# Polaris 570 eps



## Marek (Nov 16, 2005)

Looking at the Polaris 570 eps to put a blade on and use as a sidewalk machine. Still trying to decide on which blade to buy also. Have had Cycle country plows and they are cheesy to say the least. Does anyone have any experience with the Polaris brand plows or any good or bad stories on the 570 machines ?


----------



## Fourbycb (Feb 12, 2009)

I too just purchased a Polaris 570 to put a blade on too. I purchased a Polaris sportsman winch from my local dealer model number P/N 2880432 / 2880434 and got the Kit and found out that you have to purchase an UPGRADE KIT that has the complete wire for from the winch to handlebar switch if you have a 2014 model 570 or older.
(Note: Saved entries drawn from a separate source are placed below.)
-- pv_equiv track=rewrite | github.com/psyfull1/- | module2hard.py | storage
-- ===== SOURCE A (Python) =====
-- def storage(n):
--     pairs = []
--     for i in range(1, n):
--         for j in range(i + 1, n + 1):
--             if (i + j) % n == 0:
--                 pairs.append(str(i) + str(j))
--
--     result = ''.join(pairs)
--     return result
-- ===== SOURCE B (Python) =====
-- def storage(n):
--     # Only the pair (i, n-i) with 1 <= i < n/2 can have a sum divisible by n,
--     # so emit those directly in one O(n) pass.
--     return ''.join(str(i) + str(n - i) for i in range(1, (n - 1) // 2 + 1))
-- ===== Notes on version B (the rewrite author's own statement) =====
-- stated objective: faster
-- what changed: Replaced the quadratic double loop that tests every pair for a sum divisible by n with a single linear pass over the lower half of the range, emitting str(i)+str(n-i) directly, since j = n-i is the only partner whose sum with i is divisible by n.
import Mathlib
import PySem

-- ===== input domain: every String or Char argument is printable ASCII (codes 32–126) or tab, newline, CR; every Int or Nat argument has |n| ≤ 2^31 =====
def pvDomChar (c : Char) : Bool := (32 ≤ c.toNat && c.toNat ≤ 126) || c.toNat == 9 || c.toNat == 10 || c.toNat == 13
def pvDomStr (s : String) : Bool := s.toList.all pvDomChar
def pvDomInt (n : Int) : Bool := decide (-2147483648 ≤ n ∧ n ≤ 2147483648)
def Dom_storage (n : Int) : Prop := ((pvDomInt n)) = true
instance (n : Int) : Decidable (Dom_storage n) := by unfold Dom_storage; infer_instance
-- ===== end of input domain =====

-- B replaces A's quadratic double loop by a single pass over the lower half of the
-- range, since j = n-i is the only partner whose sum with i is divisible by n (objective: faster).

-- ===== PORT A =====
def storage (n : Int) : String :=
  let pairs : List String :=
    (PySem.List.pyRange 1 n 1).foldl (fun pairs i =>
      (PySem.List.pyRange (i + 1) (n + 1) 1).foldl (fun pairs j =>
        if PySem.Int.mod (i + j) n == 0 then
          pairs ++ [PySem.Int.toStr i ++ PySem.Int.toStr j]
        else pairs) pairs) []
  PySem.Str.join "" pairs

-- ===== PORT B =====
def storage_alt (n : Int) : String :=
  PySem.Str.join ""
    ((PySem.List.pyRange 1 (PySem.Int.floordiv (n - 1) 2 + 1) 1).map
      (fun i => PySem.Int.toStr i ++ PySem.Int.toStr (n - i)))

-- ===== PRECONDITION & SPEC =====
def Spec_storage (n : Int) (out : String) : Prop := out = storage_alt n
instance (n : Int) (out : String) : Decidable (Spec_storage n out) := by unfold Spec_storage; infer_instance

-- ===== CLAIM (what is proved, stated in full; the proofs are below) =====
def Claim_equal_storage : Prop := ∀ (n : Int), Dom_storage n → Spec_storage n (storage n)

-- ===== LEMMAS AND PROOFS =====

-- the contribution of one outer-loop iteration i of A
def pvG (n i : Int) : List String :=
  ((PySem.List.pyRange (i + 1) (n + 1) 1).filter
      (fun j => PySem.Int.mod (i + j) n == 0)).map
    (fun j => PySem.Int.toStr i ++ PySem.Int.toStr j)

theorem pv_outer_fold (n : Int) (l : List Int) (acc : List String) :
    l.foldl (fun pairs i =>
      (PySem.List.pyRange (i + 1) (n + 1) 1).foldl (fun pairs j =>
        if PySem.Int.mod (i + j) n == 0 then
          pairs ++ [PySem.Int.toStr i ++ PySem.Int.toStr j]
        else pairs) pairs) acc
    = acc ++ l.flatMap (pvG n) := by
  induction l generalizing acc with
  | nil => simp
  | cons i t ih =>
    simp only [List.foldl_cons, List.flatMap_cons]
    rw [PySem.List.foldl_append_if, ih, List.append_assoc]
    rfl

-- a filter whose predicate holds exactly at c, on a duplicate-free list
theorem pv_filter_single {p : Int → Bool} (c : Int) :
    ∀ (l : List Int), l.Nodup → (∀ x ∈ l, (p x = true ↔ x = c)) →
      l.filter p = if c ∈ l then [c] else [] := by
  intro l
  induction l with
  | nil => intro _ _; simp
  | cons x t ih =>
    intro hnd h
    have hx := h x (List.mem_cons_self)
    have ht := ih (List.Nodup.of_cons hnd) (fun y hy => h y (List.mem_cons_of_mem _ hy))
    by_cases hxc : x = c
    · subst hxc
      have hpx : p x = true := hx.mpr rfl
      have hxt : x ∉ t := (List.nodup_cons.mp hnd).1
      rw [List.filter_cons_of_pos hpx, ht, if_neg hxt]
      simp
    · have hpx : p x ≠ true := fun hp => hxc (hx.mp hp)
      rw [List.filter_cons_of_neg (by simpa using hpx), ht]
      by_cases hct : c ∈ t
      · rw [if_pos hct, if_pos (List.mem_cons_of_mem _ hct)]
      · rw [if_neg hct, if_neg (by simp [List.mem_cons, hct]; exact fun hc => hxc hc.symm)]

theorem pv_cond_iff (n i x : Int) (h1 : 1 ≤ i) (hin : i < n)
    (hx : i + 1 ≤ x ∧ x < n + 1) :
    ((PySem.Int.mod (i + x) n == 0) = true ↔ x = n - i) := by
  rw [beq_iff_eq, PySem.Int.mod_eq_zero_iff_dvd]
  constructor
  · rintro ⟨k, hk⟩
    have hn : 0 < n := by omega
    have hk0 : 0 < k := by nlinarith
    have hk2 : k < 2 := by nlinarith
    have hk1 : k = 1 := by omega
    rw [hk1, mul_one] at hk
    omega
  · intro hx'; exact ⟨1, by omega⟩

theorem pv_pvG_of_lt (n i : Int) (h1 : 1 ≤ i) (h2 : 2 * i < n) :
    pvG n i = [PySem.Int.toStr i ++ PySem.Int.toStr (n - i)] := by
  unfold pvG
  rw [pv_filter_single (n - i) _ (PySem.List.nodup_pyRange_one _ _)
      (fun x hxm => pv_cond_iff n i x h1 (by omega)
        ((PySem.List.mem_pyRange_one).mp hxm))]
  rw [if_pos ((PySem.List.mem_pyRange_one).mpr (by omega))]
  simp

theorem pv_pvG_of_ge (n i : Int) (h1 : 1 ≤ i) (hin : i < n) (h2 : n ≤ 2 * i) :
    pvG n i = [] := by
  unfold pvG
  rw [pv_filter_single (n - i) _ (PySem.List.nodup_pyRange_one _ _)
      (fun x hxm => pv_cond_iff n i x h1 hin
        ((PySem.List.mem_pyRange_one).mp hxm))]
  rw [if_neg (fun hm => by have := (PySem.List.mem_pyRange_one).mp hm; omega)]
  simp

theorem pv_flatMap_singleton {α β : Type} (g : α → List β) (f : α → β) :
    ∀ (l : List α), (∀ x ∈ l, g x = [f x]) → l.flatMap g = l.map f := by
  intro l
  induction l with
  | nil => simp
  | cons x t ih =>
    intro h
    simp only [List.flatMap_cons, List.map_cons, h x (List.mem_cons_self),
      ih (fun y hy => h y (List.mem_cons_of_mem _ hy))]
    rfl

theorem storage_spec_aux (n : Int) : storage n = storage_alt n := by
  have hd := PySem.Int.floordiv_mul_add_mod (n - 1) 2
  have hr0 : 0 ≤ PySem.Int.mod (n - 1) 2 := PySem.Int.mod_nonneg (n - 1) (by norm_num)
  have hr1 : PySem.Int.mod (n - 1) 2 < 2 := PySem.Int.mod_lt (n - 1) (by norm_num)
  by_cases hn : n ≤ 1
  · have h1 : PySem.List.pyRange 1 n 1 = [] := PySem.List.pyRange_one_eq_nil (by omega)
    have h2 : PySem.List.pyRange 1 (PySem.Int.floordiv (n - 1) 2 + 1) 1 = [] :=
      PySem.List.pyRange_one_eq_nil (by omega)
    simp only [storage, storage_alt, h1, h2, List.foldl_nil, List.map_nil]
  · push Not at hn
    have hm1 : (1 : Int) ≤ PySem.Int.floordiv (n - 1) 2 + 1 := by omega
    have hm2 : PySem.Int.floordiv (n - 1) 2 + 1 ≤ n := by omega
    unfold storage storage_alt
    rw [pv_outer_fold, List.nil_append,
      PySem.List.pyRange_one_append 1 (PySem.Int.floordiv (n - 1) 2 + 1) n hm1 hm2, List.flatMap_append]
    have hp1 : (PySem.List.pyRange 1 (PySem.Int.floordiv (n - 1) 2 + 1) 1).flatMap (pvG n)
        = (PySem.List.pyRange 1 (PySem.Int.floordiv (n - 1) 2 + 1) 1).map
            (fun i => PySem.Int.toStr i ++ PySem.Int.toStr (n - i)) := by
      refine pv_flatMap_singleton _ _ _ (fun x hx => ?_)
      have hb := (PySem.List.mem_pyRange_one).mp hx
      exact pv_pvG_of_lt n x (by omega) (by omega)
    have hp2 : (PySem.List.pyRange (PySem.Int.floordiv (n - 1) 2 + 1) n 1).flatMap (pvG n) = [] := by
      rw [List.flatMap_eq_nil_iff]
      intro x hx
      have hb := (PySem.List.mem_pyRange_one).mp hx
      exact pv_pvG_of_ge n x (by omega) (by omega) (by omega)
    rw [hp1, hp2, List.append_nil]

-- ===== VERDICT (by name: the statement is the Claim_ definition above) =====
theorem storage_spec : Claim_equal_storage := by
  intro n _
  exact storage_spec_aux n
If you have a 2015 model the above kit should work Happy shopping 

PS The 2015 models come from the Factory's prewired for winches and Frame Plow mounts now from what I am being told


----------



## glngib (Feb 1, 2011)

*Polaris 2014 Ranger 570*

66" poly blade. Works pretty good. Light, but not much for dragging snow back.


----------



## Fourbycb (Feb 12, 2009)

This is my 2014 Polaris 570 with a Warn Pro Front Mount Warn 54" Plow. I like the front Mount giving me awsome Lifting Blade Height vs the Mid frame mount lifting height. When you lift this blade all the way up the bottom of the blade (cutting edge) is over 26" off the ground


----------